Вода всплеснула у холма, и мертвое тело дяргуля вынесло под ноги беглецам. Растопырив лапы, точно все еще пытался бежать, мертвый дяргуль лежал на черной, мокрой земле, и в его оскаленной пасти, затухая, плясало Рыжее пламя. Зашипело, змеиным языком прорываясь меж выщеренными зубами, и погасло, курясь черным дымком. Медведь толкнул лапой воняющую гарью тушку. Мертвый дяргуль перевернулся на бок. Прячась в густой багряной шерсти, его шею стягивал тонкий кожаный шнурок. А за шнурок был заправлен лоскут замызганного полотна. Медведь повел широкими ноздрями и вдруг негодующе заревел.
— Аякчан… — губы плохо слушались Хакмара, зубы отстукивали нервную дрожь. — Это не от твоей рубахи лоскут?
Девушка торопливо сбросила мокрый кожух и уставилась на изодранный в бахрому подол старой рубахи.
— Откуда он мог тут взяться?
— Вот именно, — кивнул Хакмар. — Откуда лоскут взялся… Откуда сама эта пакость взялась? — он с отвращением поглядел на труп дяргуля.

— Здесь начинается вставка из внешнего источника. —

-- pv_equiv track=rewrite | github.com/Sinha-Kunal/DevSoc-25-Cardi-A | Hardware/code_integrated.py | heart_rate_detection
-- ===== SOURCE A (Python) =====
-- def heart_rate_detection(arr):
--     if len(arr) < 2:
--         return False
--     zero_to_nonzero = False
--     nonzero_to_zero = False
--     for i in range(len(arr) - 1):
--         current = arr[i]
--         next_num = arr[i + 1]
--         if current == 0 and next_num != 0:
--             zero_to_nonzero = True
--         elif current != 0 and next_num == 0:
--             nonzero_to_zero = True
--     return (zero_to_nonzero and nonzero_to_zero)
-- ===== SOURCE B (Python) =====
-- def heart_rate_detection(arr):
--     # Count runs of consecutive zero/nonzero elements; both transition
--     # directions exist exactly when there are at least 3 alternating runs.
--     runs = 0
--     prev_key = None
--     for x in arr:
--         k = (x == 0)
--         if k != prev_key:
--             runs += 1
--             prev_key = k
--     return runs >= 3
-- ===== Notes on version B (the rewrite author's own statement) =====
-- stated objective: simpler
-- what changed: Replaces the two-flag scan over index pairs (needing a len<2 guard) with a single run-counting pass over the elements: group into alternating zero/nonzero runs and return True iff there are at least 3 runs.
import Mathlib
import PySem

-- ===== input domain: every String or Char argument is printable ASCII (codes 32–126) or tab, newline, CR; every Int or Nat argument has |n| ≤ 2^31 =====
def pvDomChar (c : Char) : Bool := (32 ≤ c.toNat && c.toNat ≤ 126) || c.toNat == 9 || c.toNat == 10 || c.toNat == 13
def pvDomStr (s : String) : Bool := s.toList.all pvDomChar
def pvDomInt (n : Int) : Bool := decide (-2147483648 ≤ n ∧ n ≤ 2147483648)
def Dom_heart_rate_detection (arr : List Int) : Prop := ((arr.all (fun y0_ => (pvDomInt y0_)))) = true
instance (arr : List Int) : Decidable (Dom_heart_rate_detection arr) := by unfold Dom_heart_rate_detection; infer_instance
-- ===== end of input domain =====

-- B replaces A's two-flag adjacent-pair scan by a single run-counting pass (≥ 3 alternating runs); objective: simpler.

-- ===== PORT A =====
-- loop body of A's for-loop (flags update for the pair (current, next_num))
def hrStepA (st : Bool × Bool) (current next_num : Int) : Bool × Bool :=
  if current == 0 && next_num != 0 then (true, st.2)
  else if current != 0 && next_num == 0 then (st.1, true)
  else st

def heart_rate_detection (arr : List Int) : Bool :=
  if arr.length < 2 then false
  else
    let st := (PySem.List.pyRange 0 ((arr.length : Int) - 1) 1).foldl
      (fun st i => hrStepA st (PySem.List.pyGetD arr i 0) (PySem.List.pyGetD arr (i + 1) 0))
      (false, false)
    st.1 && st.2

-- ===== PORT B =====
-- loop body of B's for-loop: state = (runs, prev_key); None → Option.none
def hrStepB (st : Nat × Option Bool) (x : Int) : Nat × Option Bool :=
  let k := x == 0
  if some k ≠ st.2 then (st.1 + 1, some k) else st

def heart_rate_detection_alt (arr : List Int) : Bool :=
  let st := arr.foldl hrStepB (0, none)
  decide (3 ≤ st.1)

-- ===== PRECONDITION & SPEC =====
def Spec_heart_rate_detection (arr : List Int) (out : Bool) : Prop := out = heart_rate_detection_alt arr
instance (arr : List Int) (out : Bool) : Decidable (Spec_heart_rate_detection arr out) := by unfold Spec_heart_rate_detection; infer_instance

-- ===== CLAIM (what is proved, stated in full; the proofs are below) =====
def Claim_equal_heart_rate_detection : Prop := ∀ (arr : List Int), Dom_heart_rate_detection arr → Spec_heart_rate_detection arr (heart_rate_detection arr)

-- ===== LEMMAS AND PROOFS =====

-- A's index loop over range(len(arr)-1) equals a fold over adjacent pairs.
theorem fold_idx_pairs (arr : List Int) (init : Bool × Bool) :
    (List.range (arr.length - 1)).foldl
        (fun st k => hrStepA st (arr.getD k 0) (arr.getD (k + 1) 0)) init
      = (arr.zip arr.tail).foldl (fun st p => hrStepA st p.1 p.2) init := by
  induction arr generalizing init with
  | nil => simp
  | cons x l ih =>
    cases l with
    | nil => simp
    | cons y t =>
      have hlen : (x :: y :: t).length - 1 = ((y :: t).length - 1) + 1 := by
        simp
      rw [hlen, List.range_succ_eq_map, List.foldl_cons, List.foldl_map]
      simpa [List.getD_cons_succ] using ih (hrStepA init x y)

-- Core invariant: with fz = the key of the first element, after 'runs' runs the
-- flags of A's scan are determined by 'runs', and parity fixes the current key.
theorem main_inv (l : List Int) : ∀ (x : Int) (fz : Bool) (runs : Nat) (a b : Bool),
    ((x == 0) = (fz == decide (runs % 2 = 1))) →
    (a = cond fz (decide (2 ≤ runs)) (decide (3 ≤ runs))) →
    (b = cond fz (decide (3 ≤ runs)) (decide (2 ≤ runs))) →
    1 ≤ runs →
    (let st := ((x :: l).zip l).foldl (fun st p => hrStepA st p.1 p.2) (a, b)
     st.1 && st.2)
      = decide (3 ≤ (l.foldl hrStepB (runs, some (x == 0))).1) := by
  induction l with
  | nil =>
    intro x fz runs a b h1 ha hb hr
    simp only [List.zip_nil_right, List.foldl_nil]
    subst ha hb
    by_cases h3 : 3 ≤ runs
    · have h2 : 2 ≤ runs := by omega
      cases fz <;> simp [h2, h3]
    · cases fz <;> simp [h3]
  | cons y t ih =>
    intro x fz runs a b h1 ha hb hr
    simp only [List.zip_cons_cons, List.foldl_cons]
    by_cases hk : (y == 0) = (x == 0)
    · -- same key: no transition in A, no new run in B
      have hA : hrStepA (a, b) x y = (a, b) := by
        cases hx : (x == 0) <;> rw [hx] at hk <;> simp [hrStepA, bne, hx, hk]
      have hB : hrStepB (runs, some (x == 0)) y = (runs, some (y == 0)) := by
        simp [hrStepB, hk]
      simp only [hA, hB]
      exact ih y fz runs a b (hk.trans h1) ha hb hr
    · -- key flips: exactly one of A's flags fires, B opens a new run
      have hky : (y == 0) = !(x == 0) := by
        cases hy : (y == 0) <;> cases hx2 : (x == 0) <;> simp [hy, hx2] at hk ⊢
      cases hx : (x == 0)
      · -- x ≠ 0 : y = 0, nonzero_to_zero fires
        rw [hx] at h1 hky
        have hy : (y == 0) = true := by rw [hky]; rfl
        have hB : hrStepB (runs, some false) y = (runs + 1, some (y == 0)) := by
          simp [hrStepB, hy]
        have hA : hrStepA (a, b) x y = (a, true) := by
          simp [hrStepA, bne, hx, hy]
        simp only [hA, hB]
        cases fz
        · -- fz = false : runs is odd
          simp only [Bool.cond_false] at ha hb
          simp at h1
          refine ih y false (runs + 1) a true ?_ ?_ ?_ (by omega)
          · rw [hy]
            have h0 : (runs + 1) % 2 = 0 := by omega
            simp [h0]
          · simp only [Bool.cond_false]
            rw [ha, decide_eq_decide]
            omega
          · simp only [Bool.cond_false]
            simp
            omega
        · -- fz = true : runs is even (≥ 2)
          simp only [Bool.cond_true] at ha hb
          simp at h1
          refine ih y true (runs + 1) a true ?_ ?_ ?_ (by omega)
          · rw [hy]
            have h0 : (runs + 1) % 2 = 1 := by omega
            simp [h0]
          · simp only [Bool.cond_true]
            rw [ha, decide_eq_decide]
            omega
          · simp only [Bool.cond_true]
            simp
            omega
      · -- x = 0 : y ≠ 0, zero_to_nonzero fires
        rw [hx] at h1 hky
        have hy : (y == 0) = false := by rw [hky]; rfl
        have hB : hrStepB (runs, some true) y = (runs + 1, some (y == 0)) := by
          simp [hrStepB, hy]
        have hA : hrStepA (a, b) x y = (true, b) := by
          simp [hrStepA, bne, hx, hy]
        simp only [hA, hB]
        cases fz
        · -- fz = false : runs is even (≥ 2)
          simp only [Bool.cond_false] at ha hb
          simp at h1
          refine ih y false (runs + 1) true b ?_ ?_ ?_ (by omega)
          · rw [hy]
            have h0 : (runs + 1) % 2 = 1 := by omega
            simp [h0]
          · simp only [Bool.cond_false]
            simp
            omega
          · simp only [Bool.cond_false]
            rw [hb, decide_eq_decide]
            omega
        · -- fz = true : runs is odd
          simp only [Bool.cond_true] at ha hb
          simp at h1
          refine ih y true (runs + 1) true b ?_ ?_ ?_ (by omega)
          · rw [hy]
            have h0 : (runs + 1) % 2 = 0 := by omega
            simp [h0]
          · simp only [Bool.cond_true]
            simp
            omega
          · simp only [Bool.cond_true]
            rw [hb, decide_eq_decide]
            omega

-- ===== VERDICT (by name: the statement is the Claim_ definition above) =====
theorem heart_rate_detection_spec : Claim_equal_heart_rate_detection := by
  intro arr _
  unfold Spec_heart_rate_detection heart_rate_detection heart_rate_detection_alt
  match arr with
  | [] => simp
  | [x] => simp [hrStepB]
  | x :: y :: t =>
    have hlen : ¬ (x :: y :: t).length < 2 := by simp
    simp only [hlen, if_false]
    -- bridge the pyRange index loop to the Nat range loop, then to adjacent pairs
    have hbridge :
        (PySem.List.pyRange 0 (((x :: y :: t).length : Int) - 1) 1).foldl
            (fun st i => hrStepA st (PySem.List.pyGetD (x :: y :: t) i 0)
              (PySem.List.pyGetD (x :: y :: t) (i + 1) 0)) (false, false)
          = ((x :: y :: t).zip (x :: y :: t).tail).foldl
              (fun st p => hrStepA st p.1 p.2) (false, false) := by
      rw [PySem.List.pyRange_one, List.foldl_map]
      have htn : (((x :: y :: t).length : Int) - 1 - 0).toNat = (x :: y :: t).length - 1 := by
        simp
      rw [htn, ← fold_idx_pairs]
      apply List.foldl_ext
      intro st k _
      have h2 : ((0 : Int) + (k : Int) + 1) = ((k + 1 : Nat) : Int) := by push_cast; ring
      have h1 : ((0 : Int) + (k : Int)) = ((k : Nat) : Int) := by ring
      rw [h2, h1, PySem.List.pyGetD_natCast, PySem.List.pyGetD_natCast]
    rw [hbridge]
    -- B's first iteration: runs {0 → 1}, prev_key {None → key of x}
    have hfirst : (x :: y :: t).foldl hrStepB (0, none)
        = (y :: t).foldl hrStepB (1, some (x == 0)) := by
      simp [hrStepB]
    rw [hfirst]
    exact main_inv (y :: t) x (x == 0) 1 false false (by simp)
      (by cases (x == 0) <;> rfl) (by cases (x == 0) <;> rfl) (le_refl 1)
-- pv_equiv track=rewrite | github.com/Andrew-Suber/project-euler | lib_project_euler.py | create_hexagon_numbers
-- ===== SOURCE A (Python) =====
-- def create_hexagon_numbers(limit):
--     """Return a set of hexagon numbers up to limit."""
--     hexagons = {0}
--     increment = 1
--     value = 0
--     while True:
--         value += increment
--         increment += 4
--         if value > limit:
--             break
--         hexagons.add(value)
--     return hexagons
-- ===== SOURCE B (Python) =====
-- def create_hexagon_numbers(limit):
--     """Return a set of hexagon numbers up to limit."""
--     # Stage 1: find k = number of hexagonal numbers (n >= 1) not exceeding limit.
--     k = 0
--     while (k + 1) * (2 * k + 1) <= limit:
--         k += 1
--     # Stage 2: build the set from the closed form over the index range.
--     hexagons = {0}
--     for n in range(1, k + 1):
--         hexagons.add(n * (2 * n - 1))
--     return hexagons
-- ===== Notes on version B (the rewrite author's own statement) =====
-- stated objective: alternative
-- what changed: B works in two stages: it first computes the count k of hexagonal numbers not exceeding limit, then builds the set by mapping the closed form n*(2*n-1) over range(1, k+1), instead of A's single while-loop maintaining a (value, increment) accumulator with increment += 4.
import Mathlib
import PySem

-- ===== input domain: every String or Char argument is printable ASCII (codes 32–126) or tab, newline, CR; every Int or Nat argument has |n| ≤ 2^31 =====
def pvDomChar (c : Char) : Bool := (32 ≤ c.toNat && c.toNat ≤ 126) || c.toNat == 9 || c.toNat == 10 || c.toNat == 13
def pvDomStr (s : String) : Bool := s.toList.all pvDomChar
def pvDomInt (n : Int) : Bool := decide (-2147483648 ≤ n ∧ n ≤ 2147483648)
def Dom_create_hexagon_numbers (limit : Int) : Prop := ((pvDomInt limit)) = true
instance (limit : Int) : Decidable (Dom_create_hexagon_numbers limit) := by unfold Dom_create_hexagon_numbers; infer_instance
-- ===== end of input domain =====

-- B first counts the hexagonal numbers ≤ limit, then builds the set over range(1, k+1)
-- with the closed form n*(2*n-1), instead of A's single (value, increment) while-loop (objective: alternative).

-- ===== PORT A =====
-- A's 'while True' loop: value += increment; increment += 4; break when value > limit, else add.
-- The hypothesis 0 < increment is only for termination (holds: increment starts at 1, grows by 4).
def pvALoop (limit value increment : Int) (hexagons : List Int) (h : 0 < increment) : List Int :=
  let value' := value + increment
  let increment' := increment + 4
  if hgt : value' > limit then hexagons
  else pvALoop limit value' increment' (PySem.Set.add hexagons value') (by omega)
termination_by (limit - value).toNat
decreasing_by omega

def create_hexagon_numbers (limit : Int) : List Int :=
  pvALoop limit 0 1 (PySem.Set.ofList [0]) (by omega)

-- ===== PORT B =====
-- B's stage 1: 'while (k+1)*(2*k+1) <= limit: k += 1'.
-- The hypothesis 0 ≤ k is only for termination.
def pvCount (limit k : Int) (h : 0 ≤ k) : Int :=
  if hle : (k + 1) * (2 * k + 1) ≤ limit then pvCount limit (k + 1) (by omega)
  else k
termination_by (limit - k).toNat
decreasing_by
  have : k + 1 ≤ (k + 1) * (2 * k + 1) := by nlinarith
  omega

-- B's stage 2: 'for n in range(1, k+1): hexagons.add(n*(2*n-1))' starting from {0}.
def create_hexagon_numbers_alt (limit : Int) : List Int :=
  let k := pvCount limit 0 le_rfl
  (PySem.List.pyRange 1 (k + 1) 1).foldl
    (fun s n => PySem.Set.add s (n * (2 * n - 1))) (PySem.Set.ofList [0])

-- ===== PRECONDITION & SPEC =====
def Spec_create_hexagon_numbers (limit : Int) (out : List Int) : Prop := out = create_hexagon_numbers_alt limit
instance (limit : Int) (out : List Int) : Decidable (Spec_create_hexagon_numbers limit out) := by unfold Spec_create_hexagon_numbers; infer_instance

-- ===== CLAIM (what is proved, stated in full; the proofs are below) =====
def Claim_equal_create_hexagon_numbers : Prop := ∀ (limit : Int), Dom_create_hexagon_numbers limit → Spec_create_hexagon_numbers limit (create_hexagon_numbers limit)

-- ===== LEMMAS AND PROOFS =====

-- The count never decreases below its starting index.
theorem pvCount_ge (limit : Int) (N : Nat) :
    ∀ (k : Int) (h : 0 ≤ k), (limit - k).toNat ≤ N → k ≤ pvCount limit k h := by
  induction N with
  | zero =>
    intro k h hN
    rw [pvCount.eq_def]
    split_ifs with hle
    · exfalso
      have : k + 1 ≤ (k + 1) * (2 * k + 1) := by nlinarith
      omega
    · exact le_rfl
  | succ N ih =>
    intro k h hN
    rw [pvCount.eq_def]
    split_ifs with hle
    · have hk1 : k + 1 ≤ (k + 1) * (2 * k + 1) := by nlinarith
      have := ih (k + 1) (by omega) (by omega)
      omega
    · exact le_rfl

-- Lockstep invariant: from A's state after k iterations (value = k*(2k-1), increment = 4k+1),
-- A's remaining loop equals B's fold over the remaining index range (k+1 .. cnt).
theorem pvLoop_fold (limit : Int) (N : Nat) :
    ∀ (k : Int) (hk : 0 ≤ k), (limit + 1 - k).toNat ≤ N → ∀ (acc : List Int) (ha : (0:Int) < 4 * k + 1),
      pvALoop limit (k * (2 * k - 1)) (4 * k + 1) acc ha =
        (PySem.List.pyRange (k + 1) (pvCount limit k hk + 1) 1).foldl
          (fun s n => PySem.Set.add s (n * (2 * n - 1))) acc := by
  induction N with
  | zero =>
    intro k hk hN acc ha
    have hkN : limit + 1 ≤ k := by omega
    rw [pvALoop.eq_def, pvCount.eq_def]
    have hv : k * (2 * k - 1) + (4 * k + 1) = (k + 1) * (2 * k + 1) := by ring
    have hbig : (k + 1) * (2 * k + 1) > limit := by nlinarith
    simp only [hv]
    rw [dif_pos hbig, dif_neg (by omega), PySem.List.pyRange_one_eq_nil (by omega)]
    rfl
  | succ N ih =>
    intro k hk hN acc ha
    rw [pvALoop.eq_def, pvCount.eq_def]
    have hv : k * (2 * k - 1) + (4 * k + 1) = (k + 1) * (2 * k + 1) := by ring
    simp only [hv]
    by_cases hle : (k + 1) * (2 * k + 1) ≤ limit
    · rw [dif_neg (by omega), dif_pos hle]
      have hcge : k + 1 ≤ pvCount limit (k + 1) (by omega) := by
        exact pvCount_ge limit (limit - (k + 1)).toNat (k + 1) (by omega) le_rfl
      rw [PySem.List.pyRange_one_cons (by omega)]
      have hk1 : k + 1 ≤ limit := by nlinarith
      have := ih (k + 1) (by omega) (by omega)
        (PySem.Set.add acc ((k + 1) * (2 * k + 1))) (by omega)
      simp only [List.foldl_cons]
      have hval : (k + 1) * (2 * (k + 1) - 1) = (k + 1) * (2 * k + 1) := by ring
      rw [hval]
      calc pvALoop limit ((k + 1) * (2 * k + 1)) (4 * k + 1 + 4)
              (PySem.Set.add acc ((k + 1) * (2 * k + 1))) (by omega)
          = pvALoop limit ((k + 1) * (2 * (k + 1) - 1)) (4 * (k + 1) + 1)
              (PySem.Set.add acc ((k + 1) * (2 * k + 1))) (by omega) := by
            congr 1 <;> ring
        _ = (PySem.List.pyRange (k + 1 + 1) (pvCount limit (k + 1) (by omega) + 1) 1).foldl
              (fun s n => PySem.Set.add s (n * (2 * n - 1)))
              (PySem.Set.add acc ((k + 1) * (2 * k + 1))) := this
    · rw [dif_pos (by omega), dif_neg hle, PySem.List.pyRange_one_eq_nil (by omega)]
      rfl

-- ===== VERDICT (by name: the statement is the Claim_ definition above) =====
theorem create_hexagon_numbers_spec : Claim_equal_create_hexagon_numbers := by
  intro limit _
  unfold Spec_create_hexagon_numbers create_hexagon_numbers create_hexagon_numbers_alt
  have := pvLoop_fold limit (limit + 1).toNat 0 le_rfl (by omega) (PySem.Set.ofList [0]) (by omega)
  simpa using this
-- ===== LEMMAS AND PROOFS =====

-- cell accessors (proof-only shorthands)
def cA (A B : List String) (i j : Nat) : Int × Option String := (((dpA A B).getD i []).getD j (0, none))

def dpRowsT (B : List String) : List String → List (Int × List String × List String) → List (List (Int × List String × List String))
  | [], _ => []
  | a :: as_, prev => rowT a B prev :: dpRowsT B as_ (rowT a B prev)

def dpT (A B : List String) : List (List (Int × List String × List String)) :=
  topRowT B.length (0, [], []) :: dpRowsT B A (topRowT B.length (0, [], []))

def cT (A B : List String) (i j : Nat) : Int × List String × List String :=
  ((dpT A B).getD i []).getD j (0, [], [])

theorem fillT_eq (B : List String) : ∀ (As : List String) (prev : List (Int × List String × List String)),
    fillT B As prev = (prev :: dpRowsT B As prev).getD As.length [] := by
  intro As
  induction As with
  | nil => intro prev; rfl
  | cons a as ih => intro prev; simpa [fillT, dpRowsT] using ih (rowT a B prev)

-- small getD helpers
theorem getD_tail {α : Type} (l : List α) (k : Nat) (d : α) : l.tail.getD k d = l.getD (k+1) d := by
  cases l <;> rfl

theorem headD_getD {α : Type} (l : List α) (d : α) : l.headD d = l.getD 0 d := by
  cases l <;> rfl

theorem headD_tail_getD {α : Type} (l : List α) (d : α) : l.tail.headD d = l.getD 1 d := by
  rw [headD_getD, getD_tail]

-- row recurrence for dpA
theorem dpRows_succ_getD (B : List String) (As : List String) (i0 : Int)
    (prev : List (Int × Option String)) (k : Nat) (hk : k < As.length) :
    (prev :: dpRowsA B As i0 prev).getD (k+1) [] =
      rowA (As.getD k "") B (i0 + k) ((prev :: dpRowsA B As i0 prev).getD k []) := by
  induction As generalizing i0 prev k with
  | nil => simp at hk
  | cons a as ih =>
    cases k with
    | zero => simp [dpRowsA]
    | succ k =>
      have hk' : k < as.length := by simpa using hk
      have := ih (i0 + 1) (rowA a B i0 prev) k hk'
      simp only [dpRowsA, List.getD_cons_succ] at this ⊢
      have hcast : i0 + 1 + (k : Int) = i0 + ((k : Int) + 1) := by ring
      rw [hcast] at this
      simpa using this

theorem dpA_succ (A B : List String) (k : Nat) (hk : k < A.length) :
    (dpA A B).getD (k+1) [] = rowA (A.getD k "") B (1 + k) ((dpA A B).getD k []) := by
  simpa [dpA] using dpRows_succ_getD B A 1 (row0A B.length) k hk

-- row recurrence for dpT
theorem dpRowsT_succ_getD (B : List String) (As : List String)
    (prev : List (Int × List String × List String)) (k : Nat) (hk : k < As.length) :
    (prev :: dpRowsT B As prev).getD (k+1) [] =
      rowT (As.getD k "") B ((prev :: dpRowsT B As prev).getD k []) := by
  induction As generalizing prev k with
  | nil => simp at hk
  | cons a as ih =>
    cases k with
    | zero => simp [dpRowsT]
    | succ k =>
      have hk' : k < as.length := by simpa using hk
      have := ih (rowT a B prev) k hk'
      simp only [dpRowsT, List.getD_cons_succ] at this ⊢
      simpa using this

theorem dpT_succ (A B : List String) (k : Nat) (hk : k < A.length) :
    (dpT A B).getD (k+1) [] = rowT (A.getD k "") B ((dpT A B).getD k []) := by
  simpa [dpT] using dpRowsT_succ_getD B A (topRowT B.length (0, [], [])) k hk

-- getD characterization of A's inner loop output
theorem rowEntriesA_getD (a : String) (bs : List String) (prev : List (Int × Option String))
    (left : Int × Option String) (k : Nat) (hk : k < bs.length) :
    (rowEntriesA a bs prev left).getD k (0, none) =
      (if a = bs.getD k "" then ((prev.getD k (0, none)).1, some "U")
       else pyMin3A ((prev.getD (k+1) (0, none)).1 + 1, some "D")
                    (((if k = 0 then left else (rowEntriesA a bs prev left).getD (k-1) (0, none))).1 + 1, some "A")
                    ((prev.getD k (0, none)).1 + 1, some "S")) := by
  induction bs generalizing prev left k with
  | nil => simp at hk
  | cons b bs ih =>
    cases k with
    | zero =>
      simp only [rowEntriesA, List.getD_cons_zero]
      rw [headD_getD, headD_tail_getD]
      simp
    | succ k =>
      have hk' : k < bs.length := by simpa using hk
      simp only [rowEntriesA, List.getD_cons_succ]
      rw [ih prev.tail _ k hk']
      simp only [getD_tail]
      congr 1
      cases k with
      | zero => simp
      | succ k => simp
lemma pairwise_flatMap_blocks {R : String → String → Prop} (ts : List String)
    (f : String → List String) (hconst : ∀ t, ∀ x ∈ f t, x = t)
    (hrefl : ∀ t, R t t) (hts : ts.Pairwise R) :
    (ts.flatMap f).Pairwise R := by
  induction ts with
  | nil => simp
  | cons t ts ih =>
    rw [List.flatMap_cons, List.pairwise_append]
    rcases List.pairwise_cons.mp hts with ⟨hrel, hts'⟩
    refine ⟨List.pairwise_of_forall_mem_list (fun a ha b hb => ?_), ih hts', ?_⟩
    · rw [hconst t a ha, hconst t b hb]; exact hrefl t
    · intro a ha b hb
      rcases List.mem_flatMap.mp hb with ⟨u, hu, hbu⟩
      rw [hconst t a ha, hconst u b hbu]
      exact hrel u hu

lemma B_classes_pairwise (classes : List String) :
    (pvClassOrder.flatMap (fun target => classes.filter (fun n => n == target)) ++
      PySem.List.sorted (classes.filter (fun n => !pvClassOrder.contains n)) (fun n => n) false).Pairwise
      (fun a b => pvKey a ≤ pvKey b) := by
  rw [List.pairwise_append]
  refine ⟨?_, ?_, ?_⟩
  · -- the table walk: blocks of equal names, in increasing priority
    refine pairwise_flatMap_blocks pvClassOrder _ ?_ (fun t => le_refl _) pairwise_key_pvClassOrder
    intro t x hx
    simpa using (List.mem_filter.mp hx).2
  · -- the alphabetical sort of the unknown names
    have hmem : ∀ x ∈ PySem.List.sorted (classes.filter (fun n => !pvClassOrder.contains n)) (fun n => n) false,
        priFun x = 6 := by
      intro x hx
      have := (PySem.List.mem_sorted _ _ _ _).mp hx
      have hnm : ¬ x ∈ pvClassOrder := by
        have := (List.mem_filter.mp this).2
        simpa [List.contains_iff_mem] using this
      exact priFun_of_not_mem x hnm
    refine List.Pairwise.imp_of_mem (fun {a b} ha hb hle => ?_)
      (PySem.List.sorted_pairwise (classes.filter (fun n => !pvClassOrder.contains n)) (fun n => n))
    exact (pvKey_le_iff a b).mpr (Or.inr ⟨by rw [hmem a ha, hmem b hb], hle⟩)
  · -- every known name precedes every unknown name
    intro a ha b hb
    have hpa : priFun a < 6 := by
      rcases List.mem_flatMap.mp ha with ⟨t, ht, hx⟩
      have : a = t := by simpa using (List.mem_filter.mp hx).2
      exact this ▸ priFun_of_mem t ht
    have hpb : priFun b = 6 := by
      have := (PySem.List.mem_sorted _ _ _ _).mp hb
      have hnm : ¬ b ∈ pvClassOrder := by
        have := (List.mem_filter.mp this).2
        simpa [List.contains_iff_mem] using this
      exact priFun_of_not_mem b hnm
    exact (pvKey_le_iff a b).mpr (Or.inl (by omega))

— Не понимаешь, однако? — Донгар пытался стоять сам, но потом не выдержал и привалился плечом к медведю. Выглядел он таким же измотанным, как и остальные. — С Буровой, откуда ж еще! Канда говорит — полночи назад появились, людей жечь стали.
— Они вроде тех, с жалом на хвосте, которые по Огненному Озеру бегали! — сообразила Аякчан.
— То-то жрец засмущался так, когда Канда красных волков помянул! — Хакмар ощерился, как красный волк. — Очередные эксперименты с Рыжим огнем!
Донгар мучительно покраснел:
— Наследник клана, мастер, а такими нехорошими словами ругаешься!
— Какими? — опешил Хакмар.
— Ну этими… Экс… Экс… — Донгар покраснел еще больше. — Сам знаешь, однако, чего сказал! Да еще при девчонке! — И уже жалобно добавил: — Ты такого больше не говори! Может, тот жрец и плохо делает… Но мне он все-таки отец!
Свиток 17,
где четверо героев и заяц сидят на берегу и смотрят свысока
На вершине холма сидели пятеро. Шаман, кузнец и жрица, косолапый мишка, и еще беленький зайчишка застыл столбиком, беспокойно постригивая длинными ушами. Они глядели вниз, на бушующий поток талой воды. «Не видел такого, и дальше бы не видеть», — думал медведь. Точно громадное, без конца и края, море поросло таким же бескрайним лесом — с рокотом и гулом вода неслась между стволами. Куски льда стукались о шершавую кору. Вода с гулом протискивалась между деревьями, вертела мелкую щепу и целые бревна, разливалась широким потоком, прокатывалась сквозь кусты.
— Донгар, ты как плаваешь? — прокричал Хакмар, стараясь перекрыть шум разбушевавшегося паводка.
— На олене — как олень. Сам — как топор, — вздохнул Донгар.
— Это я к тому, что если вода поднимется еще чуть-чуть, нас отсюда смоет к Эрликовой матери, — пояснил Хакмар. — Ты что, решил все снега на Сивире растопить?
— Нету, однако, у Эрлика матери! От Зари Времен он существует, вместе с Нуми-Торумом мир создавал. Змеи, например, его работа, — обстоятельно сообщил Донгар. — И ничего я не решал! Сам знаешь, мы, шаманы, ничего сами не делаем, только духов просим. Я Хотал-экву просил, чтобы она снег растопила — вот она и растопила.